- Exercise requirements:
Lines from the line with "-- ===== end of" to the line with "let pre := PySem.List.pyGetD" in the entries below, and only those, must be output exactly, with both ends included.

- Listed entries:
============

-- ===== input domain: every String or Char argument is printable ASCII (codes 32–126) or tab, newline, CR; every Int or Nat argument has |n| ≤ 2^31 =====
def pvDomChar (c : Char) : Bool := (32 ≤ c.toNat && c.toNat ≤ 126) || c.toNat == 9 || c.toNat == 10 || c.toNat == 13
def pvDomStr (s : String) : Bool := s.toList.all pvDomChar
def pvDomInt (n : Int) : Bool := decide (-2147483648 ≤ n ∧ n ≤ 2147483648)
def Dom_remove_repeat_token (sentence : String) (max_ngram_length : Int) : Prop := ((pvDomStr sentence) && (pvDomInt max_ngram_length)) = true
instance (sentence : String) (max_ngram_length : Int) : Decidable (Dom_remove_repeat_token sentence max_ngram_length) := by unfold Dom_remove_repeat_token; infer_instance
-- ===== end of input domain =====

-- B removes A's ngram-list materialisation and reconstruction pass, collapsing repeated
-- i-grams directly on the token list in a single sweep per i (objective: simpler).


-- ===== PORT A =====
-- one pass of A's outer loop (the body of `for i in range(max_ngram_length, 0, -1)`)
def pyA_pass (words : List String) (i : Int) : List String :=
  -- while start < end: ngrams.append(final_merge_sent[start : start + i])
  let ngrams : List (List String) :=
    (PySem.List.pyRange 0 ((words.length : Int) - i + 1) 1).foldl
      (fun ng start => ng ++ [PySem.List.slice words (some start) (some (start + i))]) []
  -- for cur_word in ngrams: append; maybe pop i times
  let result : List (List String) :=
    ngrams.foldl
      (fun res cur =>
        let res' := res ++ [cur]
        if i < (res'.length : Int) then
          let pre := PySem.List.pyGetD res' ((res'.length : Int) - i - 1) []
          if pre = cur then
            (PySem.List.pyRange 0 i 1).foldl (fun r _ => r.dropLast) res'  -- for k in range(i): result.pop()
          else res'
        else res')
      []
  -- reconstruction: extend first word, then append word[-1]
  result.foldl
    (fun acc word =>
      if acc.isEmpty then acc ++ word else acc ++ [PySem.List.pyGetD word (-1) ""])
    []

============

- Solution below:
-- ===== end of input domain =====

-- B removes A's ngram-list materialisation and reconstruction pass, collapsing repeated
-- i-grams directly on the token list in a single sweep per i (objective: simpler).


-- ===== PORT A =====
-- one pass of A's outer loop (the body of `for i in range(max_ngram_length, 0, -1)`)
def pyA_pass (words : List String) (i : Int) : List String :=
  -- while start < end: ngrams.append(final_merge_sent[start : start + i])
  let ngrams : List (List String) :=
    (PySem.List.pyRange 0 ((words.length : Int) - i + 1) 1).foldl
      (fun ng start => ng ++ [PySem.List.slice words (some start) (some (start + i))]) []
  -- for cur_word in ngrams: append; maybe pop i times
  let result : List (List String) :=
    ngrams.foldl
      (fun res cur =>
        let res' := res ++ [cur]
        if i < (res'.length : Int) then
          let pre := PySem.List.pyGetD res' ((res'.length : Int) - i - 1) []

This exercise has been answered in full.